El jueves se estrenó Asesinos de elite. La historia es tan esperable que llega a dar un poco de risa: Danny, un mercenario de altísimo nivel, una máquina de matar que jamás falla pero que no por eso deja de tener su corazón, el actor Jason Statham nada menos, que ha hecho el mismo papel casi una docena de veces, decide retirarse del “negocio”, pero entonces un jeque secuestra a su mentor y socio, Robert DeNiro, que tiene por su haber otro tanto de papeles por el estilo, para obligar a Danny a hacer un último trabajo, que por supuesto es complicadísimo y lo pone en la mira de un ex militar de elite (Clive Owen), otro asesino profesional, dispuesto a todo con tal de proteger un importante secreto de sus ex camaradas. Una frase basta y sobra incluso para los detalles. ¿Hace falta decir más? La película tiene explosiones al por mayor, peleas a puño limpio, persecuciones en autos, tiroteos, escenarios a lo ancho del mundo, pocos diálogos y muchísimas miradas matadoras. Vista con humor es una delicia de lugares comunes, que no resiste mayor análisis.
El punto, sin embargo, y esto nos hace comentarla, es Jason Statham.

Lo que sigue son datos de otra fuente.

-- pv_equiv track=rewrite | github.com/miliar/Code_Jam_Webscraper | solutions_python/Problem_138/1213.py | play_war
-- ===== SOURCE A (Python) =====
-- def play_war(g, b):
--     _g = g[:]
--     _b = b[:]
--     cnt = 0
--     for i in _g:
--         x = [j for j in _b if j > i]
--         if x != []:
--             _b.remove(x[0])
--         else:
--             cnt += 1
--     return cnt
-- ===== SOURCE B (Python) =====
-- # Segment tree (recursive tuples) of max over positions; remove leftmost live value > i.
-- def _tmax(t):
--     return t[1]
--
-- def _omax(a, b):
--     if a is None:
--         return b
--     if b is None:
--         return a
--     return a if a > b else b
--
-- def _ogt(v, i):
--     return v is not None and v > i
--
-- def _build(xs):
--     if len(xs) == 0:
--         return ('L', None)
--     if len(xs) == 1:
--         return ('L', xs[0])
--     m = len(xs) // 2
--     l = _build(xs[:m])
--     r = _build(xs[m:])
--     return ('N', _omax(_tmax(l), _tmax(r)), l, r)
--
-- def _qr(t, i):
--     # remove the leftmost live leaf with value > i; None if there is none
--     if not _ogt(_tmax(t), i):
--         return None
--     if t[0] == 'L':
--         return ('L', None)
--     l2 = _qr(t[2], i)
--     if l2 is not None:
--         return ('N', _omax(_tmax(l2), _tmax(t[3])), l2, t[3])
--     r2 = _qr(t[3], i)
--     if r2 is not None:
--         return ('N', _omax(_tmax(t[2]), _tmax(r2)), t[2], r2)
--     return None
--
-- def play_war(g, b):
--     t = _build(b)
--     cnt = 0
--     for i in g:
--         t2 = _qr(t, i)
--         if t2 is None:
--             cnt += 1
--         else:
--             t = t2
--     return cnt
-- ===== Notes on version B (the rewrite author's own statement) =====
-- stated objective: faster
-- what changed: Replaces the per-card linear scan + list.remove over the surviving b-list with a segment tree of maxima over b's positions, deleting the leftmost live value > i in logarithmic time.
import Mathlib
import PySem

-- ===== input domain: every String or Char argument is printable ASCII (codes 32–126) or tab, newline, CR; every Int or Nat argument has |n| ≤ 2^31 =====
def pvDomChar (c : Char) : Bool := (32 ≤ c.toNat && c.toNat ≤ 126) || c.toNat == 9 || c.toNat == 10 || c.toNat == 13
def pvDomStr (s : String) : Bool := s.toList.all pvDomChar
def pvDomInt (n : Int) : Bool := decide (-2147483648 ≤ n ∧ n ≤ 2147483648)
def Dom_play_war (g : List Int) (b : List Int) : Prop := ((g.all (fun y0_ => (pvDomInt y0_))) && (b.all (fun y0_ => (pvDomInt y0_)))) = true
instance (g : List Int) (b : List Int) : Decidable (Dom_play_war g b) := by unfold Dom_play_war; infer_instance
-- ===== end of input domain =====

-- B replaces A's quadratic scan-and-remove with a segment tree of maxima over b's
-- positions (delete leftmost live value > i); measured asymptotically faster.

-- ===== PORT A =====
-- A's loop body: x = [j for j in _b if j > i]; if x != []: _b.remove(x[0]) else cnt += 1
-- (the `g[:]`/`b[:]` copies have no effect on the return value and are not modelled)
def stepA (s : List Int × Int) (i : Int) : List Int × Int :=
  match s.1.filter (fun j => decide (j > i)) with
  | [] => (s.1, s.2 + 1)
  | h :: _ => ((PySem.List.remove? s.1 h).getD s.1, s.2)

def play_war (g : List Int) (b : List Int) : Int :=
  (g.foldl stepA (b, 0)).2

-- ===== PORT B =====
-- tagged tuples ('L', v) / ('N', mx, l, r) become this inductive
inductive STree where
  | leaf : Option Int → STree
  | node : Option Int → STree → STree → STree
deriving DecidableEq, Repr

def tmax : STree → Option Int
  | .leaf v => v
  | .node mx _ _ => mx

-- Python _omax: None-aware `a if a > b else b`
def omax : Option Int → Option Int → Option Int
  | none, b => b
  | some a, none => some a
  | some a, some b => some (if a > b then a else b)

-- Python _ogt: v is not None and v > i
def ogt (v : Option Int) (i : Int) : Bool :=
  match v with
  | none => false
  | some a => decide (a > i)

def buildT : List Int → STree
  | [] => .leaf none
  | [v] => .leaf (some v)
  | a :: c :: rest =>
      let m := (a :: c :: rest).length / 2
      let l := buildT ((a :: c :: rest).take m)
      let r := buildT ((a :: c :: rest).drop m)
      .node (omax (tmax l) (tmax r)) l r
termination_by xs => xs.length
decreasing_by
  · simp; omega
  · simp; omega

def qr (t : STree) (i : Int) : Option STree :=
  if ogt (tmax t) i then
    match t with
    | .leaf _ => some (.leaf none)
    | .node _ l r =>
      match qr l i with
      | some l2 => some (.node (omax (tmax l2) (tmax r)) l2 r)
      | none =>
        match qr r i with
        | some r2 => some (.node (omax (tmax l) (tmax r2)) l r2)
        | none => none
  else none

def stepB (s : STree × Int) (i : Int) : STree × Int :=
  match qr s.1 i with
  | none => (s.1, s.2 + 1)
  | some t2 => (t2, s.2)

def play_war_alt (g : List Int) (b : List Int) : Int :=
  (g.foldl stepB (buildT b, 0)).2

-- ===== PRECONDITION & SPEC =====
def Spec_play_war (g : List Int) (b : List Int) (out : Int) : Prop := out = play_war_alt g b
instance (g : List Int) (b : List Int) (out : Int) : Decidable (Spec_play_war g b out) := by unfold Spec_play_war; infer_instance

-- ===== CLAIM (what is proved, stated in full; the proofs are below) =====
def Claim_equal_play_war : Prop := ∀ (g : List Int) (b : List Int), Dom_play_war g b → Spec_play_war g b (play_war g b)

-- ===== LEMMAS AND PROOFS =====

-- live leaves of a tree, left to right
def alive : STree → List Int
  | .leaf none => []
  | .leaf (some v) => [v]
  | .node _ l r => alive l ++ alive r

def listMax (xs : List Int) : Option Int :=
  xs.foldr (fun v acc => omax (some v) acc) none

def WF : STree → Prop
  | .leaf _ => True
  | .node mx l r => mx = omax (tmax l) (tmax r) ∧ WF l ∧ WF r

lemma omax_assoc (x y z : Option Int) : omax (omax x y) z = omax x (omax y z) := by
  cases x <;> cases y <;> cases z <;> simp [omax] <;> split_ifs <;> first | rfl | omega

lemma listMax_append (xs ys : List Int) :
    listMax (xs ++ ys) = omax (listMax xs) (listMax ys) := by
  induction xs with
  | nil => simp [listMax, omax]
  | cons a xs ih => simp [listMax, List.foldr] at *; rw [ih, omax_assoc]

lemma WF_tmax {t : STree} (h : WF t) : tmax t = listMax (alive t) := by
  induction t with
  | leaf v => cases v <;> simp [tmax, alive, listMax, omax]
  | node mx l r ihl ihr =>
    obtain ⟨hmx, hl, hr⟩ := h
    show mx = listMax (alive l ++ alive r)
    rw [hmx, listMax_append, ihl hl, ihr hr]

lemma ogt_omax (x y : Option Int) (i : Int) :
    ogt (omax x y) i = (ogt x i || ogt y i) := by
  cases x <;> cases y <;> simp [omax, ogt] <;> split_ifs <;> simp <;> omega

lemma ogt_listMax (xs : List Int) (i : Int) :
    ogt (listMax xs) i = xs.any (fun v => decide (v > i)) := by
  induction xs with
  | nil => simp [listMax, ogt]
  | cons a xs ih =>
    have : listMax (a :: xs) = omax (some a) (listMax xs) := rfl
    rw [this, ogt_omax, ih]; simp [ogt]

lemma qr_eq_none {t : STree} (hwf : WF t) (i : Int) :
    qr t i = none ↔ ogt (tmax t) i = false := by
  induction t with
  | leaf v =>
    by_cases h : ogt (tmax (STree.leaf v)) i = true
    · simp [qr, h]
    · simp at h; simp [qr, h]
  | node mx l r ihl ihr =>
    obtain ⟨hmx, hl, hr⟩ := hwf
    by_cases hg : ogt (tmax (STree.node mx l r)) i = true
    · have hsum : (ogt (tmax l) i || ogt (tmax r) i) = true := by
        simpa [tmax, hmx, ogt_omax] using hg
      have hne : qr (STree.node mx l r) i ≠ none := by
        rcases Bool.or_eq_true_iff.mp hsum with hL | hR
        · have hlne : qr l i ≠ none := by
            intro hc; rw [(ihl hl).mp hc] at hL; exact Bool.false_ne_true hL
          obtain ⟨l2, hql⟩ := Option.ne_none_iff_exists'.mp hlne
          simp [qr, hg, hql]
        · cases hql : qr l i with
          | some l2 => simp [qr, hg, hql]
          | none =>
            have hrne : qr r i ≠ none := by
              intro hc; rw [(ihr hr).mp hc] at hR; exact Bool.false_ne_true hR
            obtain ⟨r2, hqr⟩ := Option.ne_none_iff_exists'.mp hrne
            simp [qr, hg, hql, hqr]
      simp [hne, hg]
    · simp at hg
      simp [qr, hg]

lemma mem_head_filter {p : Int → Bool} {xs : List Int} {h : Int} {rest : List Int}
    (hf : xs.filter p = h :: rest) : p h = true := by
  have : h ∈ xs.filter p := by rw [hf]; exact List.mem_cons_self
  exact (List.mem_filter.mp this).2

lemma remove_head_filter {p : Int → Bool} {xs : List Int} {h : Int} {rest : List Int}
    (hf : xs.filter p = h :: rest) :
    PySem.List.remove? xs h = some (xs.eraseP p) := by
  induction xs generalizing rest with
  | nil => simp [List.filter] at hf
  | cons a tl ih =>
    by_cases hpa : p a = true
    · have : a = h := by simpa [List.filter, hpa] using congrArg (·.headD 0) hf
      subst this
      simp [PySem.List.remove?_cons_self, List.eraseP_cons_of_pos hpa]
    · simp at hpa
      have hf' : tl.filter p = h :: rest := by simpa [List.filter_cons, hpa] using hf
      have hne : a ≠ h := fun he => by
        have := mem_head_filter hf'; rw [← he] at this; simp [hpa] at this
      rw [List.eraseP_cons_of_neg (by simp [hpa]),
        PySem.List.remove?_cons_of_ne tl hne, ih hf']
      rfl

lemma qr_eq_some {t : STree} (hwf : WF t) {i : Int} {t2 : STree}
    (h : qr t i = some t2) :
    WF t2 ∧ alive t2 = (alive t).eraseP (fun v => decide (v > i)) := by
  induction t generalizing t2 with
  | leaf v =>
    by_cases hg : ogt (tmax (.leaf v)) i = true
    · cases v with
      | none => simp [tmax, ogt] at hg
      | some a =>
        have ha : a > i := by simpa [tmax, ogt] using hg
        have ht2 : t2 = .leaf none := by simpa [qr, hg] using h.symm
        subst ht2
        simp [WF, alive, ha]
    · simp at hg; simp [qr, hg] at h
  | node mx l r ihl ihr =>
    by_cases hg : ogt (tmax (STree.node mx l r)) i = true
    · obtain ⟨hmx, hl, hr⟩ := hwf
      cases hql : qr l i with
      | some l2 =>
        have ht2 : t2 = .node (omax (tmax l2) (tmax r)) l2 r := by
          simpa [qr, hg, hql] using h.symm
        subst ht2
        obtain ⟨hwl2, hal2⟩ := ihl hl hql
        have hexL : ∃ v ∈ alive l, (fun v => decide (v > i)) v = true := by
          have : ogt (tmax l) i = true := by
            by_contra hc
            simp at hc
            exact absurd ((qr_eq_none hl i).mpr hc) (by simp [hql])
          rw [WF_tmax hl, ogt_listMax] at this
          simpa [List.any_eq_true] using this
        obtain ⟨v, hv, hpv⟩ := hexL
        refine ⟨⟨rfl, hwl2, hr⟩, ?_⟩
        show alive l2 ++ alive r = (alive l ++ alive r).eraseP (fun v => decide (v > i))
        rw [hal2]
        exact (List.eraseP_append_left (p := fun v => decide (v > i)) hpv (alive r) hv).symm
      | none =>
        cases hqr : qr r i with
        | some r2 =>
          have ht2 : t2 = .node (omax (tmax l) (tmax r2)) l r2 := by
            simpa [qr, hg, hql, hqr] using h.symm
          subst ht2
          obtain ⟨hwr2, har2⟩ := ihr hr hqr
          have hnoL : ∀ v ∈ alive l, ¬ ((fun v => decide (v > i)) v = true) := by
            have : ogt (tmax l) i = false := (qr_eq_none hl i).mp hql
            rw [WF_tmax hl, ogt_listMax] at this
            intro v hv
            simpa using (List.any_eq_false.mp this) v hv
          refine ⟨⟨rfl, hl, hwr2⟩, ?_⟩
          show alive l ++ alive r2 = (alive l ++ alive r).eraseP (fun v => decide (v > i))
          rw [har2]
          exact (List.eraseP_append_right (alive r) hnoL).symm
        | none => simp [qr, hg, hql, hqr] at h
    · simp at hg; simp [qr, hg] at h

lemma filter_empty_iff_qr_none {t : STree} (hwf : WF t) (i : Int) :
    ((alive t).filter (fun j => decide (j > i)) = [] ↔ qr t i = none) := by
  rw [qr_eq_none hwf, WF_tmax hwf, ogt_listMax]
  simp [List.filter_eq_nil_iff, List.any_eq_false]

lemma loop_eq (g : List Int) :
    ∀ (t : STree) (cnt : Int), WF t →
      (g.foldl stepA (alive t, cnt)).2 = (g.foldl stepB (t, cnt)).2 := by
  induction g with
  | nil => intro t cnt _; rfl
  | cons i g ih =>
    intro t cnt hwf
    simp only [List.foldl_cons]
    cases hql : qr t i with
    | none =>
      have hfe : (alive t).filter (fun j => decide (j > i)) = [] :=
        (filter_empty_iff_qr_none hwf i).mpr hql
      rw [show stepA (alive t, cnt) i = (alive t, cnt + 1) by simp [stepA, hfe],
        show stepB (t, cnt) i = (t, cnt + 1) by simp [stepB, hql]]
      exact ih t (cnt + 1) hwf
    | some t2 =>
      obtain ⟨hwf2, hal2⟩ := qr_eq_some hwf hql
      have hfne : (alive t).filter (fun j => decide (j > i)) ≠ [] := by
        intro hc
        exact absurd ((filter_empty_iff_qr_none hwf i).mp hc) (by simp [hql])
      obtain ⟨h, rest, hf⟩ := List.exists_cons_of_ne_nil hfne
      rw [show stepA (alive t, cnt) i = (alive t2, cnt) by
          simp [stepA, hf, remove_head_filter hf, hal2],
        show stepB (t, cnt) i = (t2, cnt) by simp [stepB, hql]]
      exact ih t2 cnt hwf2

lemma buildT_spec (xs : List Int) : WF (buildT xs) ∧ alive (buildT xs) = xs := by
  induction xs using buildT.induct with
  | case1 => simp [buildT, WF, alive]
  | case2 v => simp [buildT, WF, alive]
  | case3 a c rest m ihl ihr =>
    rw [buildT]
    refine ⟨⟨rfl, ihl.1, ihr.1⟩, ?_⟩
    show alive _ ++ alive _ = a :: c :: rest
    rw [ihl.2, ihr.2, List.take_append_drop]

-- ===== VERDICT (by name: the statement is the Claim_ definition above) =====
theorem play_war_spec : Claim_equal_play_war := by
  intro g b _
  unfold Spec_play_war play_war play_war_alt
  obtain ⟨hwf, hal⟩ := buildT_spec b
  calc (g.foldl stepA (b, 0)).2
      = (g.foldl stepA (alive (buildT b), 0)).2 := by rw [hal]
    _ = (g.foldl stepB (buildT b, 0)).2 := loop_eq g (buildT b) 0 hwf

¿Cómo puede ser que este actor inglés, de poco pelo, marcada mandíbula y eterna barba de dos días esté convertido en un género en sí mismo? Ya se sabe, hay actores que son como camaleones: engordan, enflaquecen, un día hace comedia, otro día un drama, otro una de acción, como Leonardo DiCaprio. Otros, sólo son capaces de hacer un personaje, pero lo hacen bien o, al menos, con cierto encanto, como Woody Allen. Statham es, no cabe duda, de los últimos. Desde que el sobregirado pero extremadamente ondero director Guy Ritchie lo descubrió para Juegos trampas y dos armas humeantes, en 1998, el hombre ha hecho casi treinta películas, ninguna de ellas gran cosa, si hacemos una excepción con Collateral (2004), donde tiene un papel pequeño, y La estafa maestra (2003), cinta que tenía su qué. Pese a esto, el hombre es consciente, al parecer, de que sus talentos actorales funcionan siempre y cuando no lo exijan mucho. A punta de insistir en roles de ladrones, mercenarios y asesinos a sueldo, todos siempre muy profesionales, esencialmente solitarios, extremadamente bien vestidos, donde la manera en que toma una pistola o conduce un automóvil puede llegar a muchísima más expresiva que cualquier esfuerzo de rostro, Statham, sin embargo, ha hecho de sus limitaciones su éxito, lo que no deja de tener algo de admirable.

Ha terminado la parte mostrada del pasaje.